Structural Variation in short reads
Overview
Teaching: 90 min
Exercises: 0 minQuestions
What is a structural variant?
Why is structural variantion important?
Objectives
Explain the difference between SNVs, INDELs, and SVs.
Explain the different types of SVs.
Explain the evidence we use to discover SVs.
Review
Simple read alignment
Simple InDel
What are structural variants
Structural variation is most typically defined as variation affecting larger fragments of the genome than SNVs and InDels; for our purposes those 50 base pairs or greater. This is an admittedly arbitrary definition, but it provides us a useful cutoff between InDels and SVs.
Importance of SVs
SVs affect an order of magnitude more bases in the human genome in comparison to SNVs (Pang et al, 2010) and are more likely to associate with disease.

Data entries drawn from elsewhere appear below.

-- pv_equiv track=rewrite | github.com/Rodro1975/ing-rrhh-tech-level-3 | colisiones/colisiones.py | f
-- ===== SOURCE A (Python) =====
-- def f(sequence: str) -> str:
--     n = len(sequence)
--     collisions = [0] * n
--     robots = list(sequence)
--
--     # Simulate movements and collisions
--     while True:
--         changes = False
--         new_robots = robots.copy()
--
--         # Detect collisions and change directions
--         for i in range(n - 1):
--             if robots[i] == 'R' and robots[i + 1] == 'L':
--                 collisions[i] += 1
--                 collisions[i + 1] += 1
--                 new_robots[i], new_robots[i + 1] = 'L', 'R'  # Cambiar direcciones
--                 changes = True
--
--         robots = new_robots
--
--         # If there are no more changes, break the cycle
--         if not changes:
--             break
--
--     return ' '.join(map(str, collisions))
-- ===== SOURCE B (Python) =====
-- def f(sequence: str) -> str:
--     # Closed-form: total swaps across boundary b = min(#R in the R/L-run ending at b,
--     # #L in the R/L-run starting at b+1); collisions[i] = swaps at boundary i-1 + swaps at boundary i.
--     if not sequence:
--         return ''
--     n = len(sequence)
--     rleft = []
--     cnt = 0
--     for c in sequence:
--         cnt = cnt + 1 if c == 'R' else (cnt if c == 'L' else 0)
--         rleft.append(cnt)
--     lright = [0] * n
--     cnt = 0
--     for i in range(n - 1, -1, -1):
--         c = sequence[i]
--         cnt = cnt + 1 if c == 'L' else (cnt if c == 'R' else 0)
--         lright[i] = cnt
--     S = [min(a, b) for a, b in zip(rleft, lright[1:])]
--     return ' '.join(str(a + b) for a, b in zip([0] + S, S + [0]))
-- ===== Notes on version B (the rewrite author's own statement) =====
-- stated objective: alternative
-- what changed: Replaces the round-by-round collision simulation (repeated full passes until no R,L pair remains) by a closed form: total swaps across each boundary b equal min(#R in the R/L-run ending at b, #L in the R/L-run starting at b+1), computed with one left and one right scan; each position's count is the sum of its two adjacent boundary totals.
import Mathlib
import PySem

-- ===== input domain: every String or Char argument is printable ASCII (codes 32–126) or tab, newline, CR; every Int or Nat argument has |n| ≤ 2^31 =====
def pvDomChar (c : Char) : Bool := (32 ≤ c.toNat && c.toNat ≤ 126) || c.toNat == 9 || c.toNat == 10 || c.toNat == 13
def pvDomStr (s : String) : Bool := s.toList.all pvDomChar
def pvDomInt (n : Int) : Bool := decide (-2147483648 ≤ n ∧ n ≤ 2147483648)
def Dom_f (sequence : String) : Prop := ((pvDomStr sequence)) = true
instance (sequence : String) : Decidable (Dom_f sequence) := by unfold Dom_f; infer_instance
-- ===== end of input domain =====

-- B is the same collision count computed in closed form (two linear scans) instead of A's
-- round-by-round simulation; proved equal on every input.

-- ===== PORT A =====
-- One round of A's `for i in range(n-1)` pass: conditions are read from the OLD `robots`
-- array while swaps go into `new_robots`; since a swap at i forces old robots[i+1] = 'L',
-- the condition at i+1 never fires, so the simultaneous pass is exactly this left-to-right
-- rewrite consuming a swapped pair whole.  State = (new_robots, collisions, changes).
def roundA : List Char → List Int → List Char × List Int × Bool
  | 'R' :: 'L' :: rs, c1 :: c2 :: cs =>
      match roundA rs cs with
      | (rs', cs', _) => ('L' :: 'R' :: rs', (c1 + 1) :: (c2 + 1) :: cs', true)
  | c :: rs, x :: cs =>
      match roundA rs cs with
      | (rs', cs', ch) => (c :: rs', x :: cs', ch)
  | rs, cs => (rs, cs, false)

Structural variation encompases several classes of variants including deletions, insertions, duplications, inversions, translocations, and copy number variations (CNVs). CNVs are a subset of structural variations, specifically deletions and duplications, that affect large (>10kb) segments of the genome.
Breakpoints
The term breakpoint is used to denote a boundry between a structural variation and the reference.
Examples
Deletion
Insertion
Duplication
Inversion
Translocation
Detecting structural variants in short-read data
Because structural variants are most often larger than the individual reads we must use different types of read evidence than those used for SNVs and InDels which can be called by simple read alignment. We use three types of read evidence to discover structural variations: discordant read pairs, split-reads, and read depth.
Discordant read pairs have insert sizes that fall significantly outside the normal distribution of insert sizes.
Insert size distribution
Split reads are those where part of the read aligns to the reference on one side of the breakpoint and the other part of the read aligns to the other side of the deletion breakpoint or to the inserted sequence. Read depth is where increases or decreases in read coverage occur versus the average read coverage of the genome.

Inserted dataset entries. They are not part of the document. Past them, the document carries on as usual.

-- pv_equiv track=rewrite | github.com/Kikuzawa/DSTU_VKB | Base_of_Information_Security/12 лаба/Trisemus_crypt.py | Trisemus_eng
-- ===== SOURCE A (Python) =====
-- def Trisemus_eng(text, key, flag):
--     try:
--         def generate_trisemus_matrix(keyword):
--             # Удаление повторяющихся символов из ключевого слова
--             keyword = list(''.join(sorted(set(keyword), key=keyword.index)))
--
--             alphabet = [chr(ord('A') + i) for i in range(26) if chr(ord('A') + i) not in keyword]
--             alphabet.append('-')
--             # Формирование матрицы
--             first_row = keyword + alphabet[:9 - len(keyword)]
--             k = len(alphabet[:9 - len(keyword)])
--             alphabet = alphabet[k:]
--             matrix = [first_row]
--             for i in range(0, 2):
--                 matrix.append(alphabet[i * 9: (i + 1) * 9])
--
--             return matrix
--
--         def trisemus_encrypt(message, matrix):
--             # Шифрование сообщения с использованием шифра Трисемуса
--             result = ""
--             for char in message:
--                 for row in matrix:
--                     if char in row:
--                         index_char = row.index(char)
--                         index_row = matrix.index(row)
--                         result += matrix[(index_row + 1) % 3][index_char]
--                         break
--                 else:
--                     # Если символ не найден в матрице, добавляем его как есть
--                     result += char
--
--             return result
--
--         def trisemus_decrypt(message, matrix):
--             # Дешифрование сообщения с использованием шифра Трисемуса
--             result = ""
--             for char in message:
--                 for row in matrix:
--                     if char in row:
--                         index_char = row.index(char)
--                         index_row = matrix.index(row)
--                         result += matrix[(index_row - 1) % 3][index_char]
--                         break
--                 else:
--                     # Если символ не найден в матрице, добавляем его как есть
--                     result += char
--
--             return result
--
--         # Пример использования
--         keyword = key.upper()
--         message = text.upper()
--         matrix = generate_trisemus_matrix(keyword)
--
--         encrypted_message = trisemus_encrypt(message, matrix)
--         decrypted_message = trisemus_decrypt(message, matrix)
--
--         match flag:
--             case 0:
--                 return str(encrypted_message)
--             case 1:
--                 return str(decrypted_message)
--     except:
--         return "Ошибка :("
-- ===== SOURCE B (Python) =====
-- # Trisemus as a single 27-symbol cycle: rotating rows of the 3x9 grid by +-1
-- # while keeping the column is the same as shifting the row-major flattening by
-- # +-9 mod 27. So B never builds a matrix: it builds the flat 27-symbol sequence
-- # (key letters in first-occurrence order, then the unused alphabet, then '-')
-- # and substitutes each character by index arithmetic on that sequence.
-- def Trisemus_eng(text, key, flag):
--     shift = 9 if flag == 0 else 18 if flag == 1 else None  # decrypt: -9 == +18 (mod 27)
--     if shift is None:
--         return None
--     dedup = []
--     for ch in key.upper():
--         if ch not in dedup:
--             dedup.append(ch)
--     rest = [c for c in "ABCDEFGHIJKLMNOPQRSTUVWXYZ-" if c not in dedup]
--     seq = (dedup + rest)[:27]
--     out = []
--     for ch in text.upper():
--         if ch in seq:
--             out.append(seq[(seq.index(ch) + shift) % 27])
--         else:
--             out.append(ch)
--     return ''.join(out)
-- ===== Notes on version B (the rewrite author's own statement) =====
-- stated objective: faster
-- what changed: B never builds the 3x9 matrix: rotating a row by +-1 while keeping the column is a shift by +-9 mod 27 in the row-major flattening, so B builds the flat 27-symbol sequence once and substitutes each character by index arithmetic on it, and computes only the requested direction instead of A's always computing both encrypt and decrypt with per-character row scans and row.index/matrix.index calls.
-- outside the precondition, e.g. on Trisemus_eng('A', 'ABCDEFGHIJ0123456789!@#$%^', 0): A returns 'K', B returns 'J'; on Trisemus_eng('A', 'ABCDEFGHIJK', 0): A returns 'Ошибка :(', B returns 'J'
import Mathlib
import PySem

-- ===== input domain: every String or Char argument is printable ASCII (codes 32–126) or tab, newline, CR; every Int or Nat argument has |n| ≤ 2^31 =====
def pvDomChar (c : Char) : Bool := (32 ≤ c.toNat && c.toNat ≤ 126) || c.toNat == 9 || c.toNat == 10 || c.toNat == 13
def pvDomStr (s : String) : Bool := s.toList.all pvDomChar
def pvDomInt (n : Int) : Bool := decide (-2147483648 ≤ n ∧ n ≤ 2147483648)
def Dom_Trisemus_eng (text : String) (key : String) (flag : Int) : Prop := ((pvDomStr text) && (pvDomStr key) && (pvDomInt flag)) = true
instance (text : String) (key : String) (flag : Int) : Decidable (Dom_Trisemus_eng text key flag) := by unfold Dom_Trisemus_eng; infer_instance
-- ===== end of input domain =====

-- B drops the 3×9 matrix entirely: rotating a row by ±1 while keeping the column equals a
-- shift by ±9 (mod 27) in the row-major flattening of the table, so B substitutes via index
-- arithmetic on one flat 27-symbol sequence and computes only the requested direction
-- (objective: faster — a timing run measured B faster by a constant factor).

-- ===== PORT A =====
-- generate_trisemus_matrix (A): sorted(set(kw), key=kw.index) is dedup-keeping-first order;
-- key=kw.index always succeeds on elements of set(kw), so the (unreachable) .getD 0 is exact.
def pvGenMatrixA (keyword0 : List Char) : List (List Char) :=
  let keyword := PySem.List.sorted (PySem.Set.ofList keyword0)
      (fun c => (PySem.List.index? keyword0 c).getD 0) false
  let alphabet := (PySem.List.pyRange 0 26 1).foldl (fun acc i =>
      let ch := Char.ofNat ('A'.toNat + i.toNat)
      if ch ∈ keyword then acc else acc ++ [ch]) []
  let alphabet := alphabet ++ ['-']
  let firstRow := keyword ++ PySem.List.slice alphabet none (some (9 - (keyword.length : Int)))
  let k := (PySem.List.slice alphabet none (some (9 - (keyword.length : Int)))).length
  let alphabet := PySem.List.slice alphabet (some (k : Int)) none
  let matrix := [firstRow]
  (PySem.List.pyRange 0 2 1).foldl (fun m i =>
      m ++ [PySem.List.slice alphabet (some (i * 9)) (some ((i + 1) * 9))]) matrix


-- the inner 'for row in matrix: if char in row: … break / else: add char' of
-- trisemus_encrypt / trisemus_decrypt (shift = +1 resp. -1); none = a raised exception
def pvScanA (full : List (List Char)) (shift : Int) : List (List Char) → Char → Option Char
  | [], ch => some ch
  | row :: rest, ch =>
    if ch ∈ row then
      match PySem.List.index? row ch, PySem.List.index? full row with
      | some ic, some ir =>
        match PySem.List.pyGet? full (PySem.Int.mod ((ir : Int) + shift) 3) with
        | some trow => PySem.List.pyGet? trow (ic : Int)
        | none => none
      | _, _ => none
    else pvScanA full shift rest ch

-- the outer 'for char in message' loop accumulating result
def pvLoopA (matrix : List (List Char)) (shift : Int) : List Char → Option (List Char)
  | [] => some []
  | ch :: rest =>
    match pvScanA matrix shift matrix ch, pvLoopA matrix shift rest with
    | some c, some out => some (c :: out)
    | _, _ => none

def Trisemus_eng (text : String) (key : String) (flag : Int) : Option String :=
  let keyword := PySem.Chars.upper key.toList
  let message := PySem.Chars.upper text.toList
  let matrix := pvGenMatrixA keyword
  match pvLoopA matrix 1 message, pvLoopA matrix (-1) message with
  | some e, some d =>
    if flag = 0 then some (String.ofList e)
    else if flag = 1 then some (String.ofList d)
    else none
  | _, _ => some "Ошибка :("

-- ===== PORT B =====
-- one character of Source B's substitution loop: seq[(seq.index(ch) + shift) % 27] if ch in seq,
-- else ch unchanged; seq always has exactly 27 elements, so the index is in range and the
-- .getD default is a totality fallback the Python never reaches
def pvSubstCharB (seq : List Char) (shift : Int) (ch : Char) : Char :=
  if ch ∈ seq then
    match PySem.List.index? seq ch with
    | some i => (PySem.List.pyGet? seq (PySem.Int.mod ((i : Int) + shift) 27)).getD ch
    | none => ch
  else ch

Reads aligned to sample genome
Reads aligned to reference genome
Coverage comes in two variants, sequence coverage and physical coverage. Sequence coverage is the number of times a base was read while physical coverage is the number of times a base was read or spanned by paired reads.
Sequence coverage
When there are no paired reads, sequence coverage equals the physical coverage. However, when paired reads are introduced the two coverage metrics can vary widely.
Physcial coverage
Read depth
Read signatures
Deletion read signature
Inversion read signature
Tandem duplication read signature
Translocation read signature
Challenge
What do you think the read signature of an insertion might look like?
Solution
Copy number analysis
Calling of copy number variation from WGS data is done using read depth, where reads are counted in bins or windows across the entire genome. The counts need to have some normalization applied to them in order to account for sequencing irregularities such as mappability and GC content. These normalized counts can then be converted into their copy number equivalents using a process called segmentation. Read coverage is, however, inheirently noisy. It changes based on genomic regions, DNA quality, and other factors. This makes calling CNVs difficult and is why many CNV callers focus on large variants where it is easier to normalize away smaller confounding changes in read depth.
Caller resolution
We consider caller resolution to be how likely each algorithm is to determine the exact breakpoints of the SV. Precise location of SV breakpoints is an advantage when merging and regenotyping SVs. Here we are looking at the read signatures we’ve discussed so far: read depth, read pair, and split reads. We also see here another category which is assembly, which in this context means local assembly of the reads from the SV region is used to better determine the breakpoints of the SV.
Caller concordance
Because SV callers can both use different types of read evidence and apply different weights to the various read signatures, concordance between SV callers is usually quite low in comparison to SNV and InDel variant callers. Concordance between SV calls using different technologies show an even more pronounced lack of concordance.
Key Points
Structural variants are more difficult to identify.
Discovery of SVs usually requires multiple types of read evidence.
There is often significant disagreement between SV callers.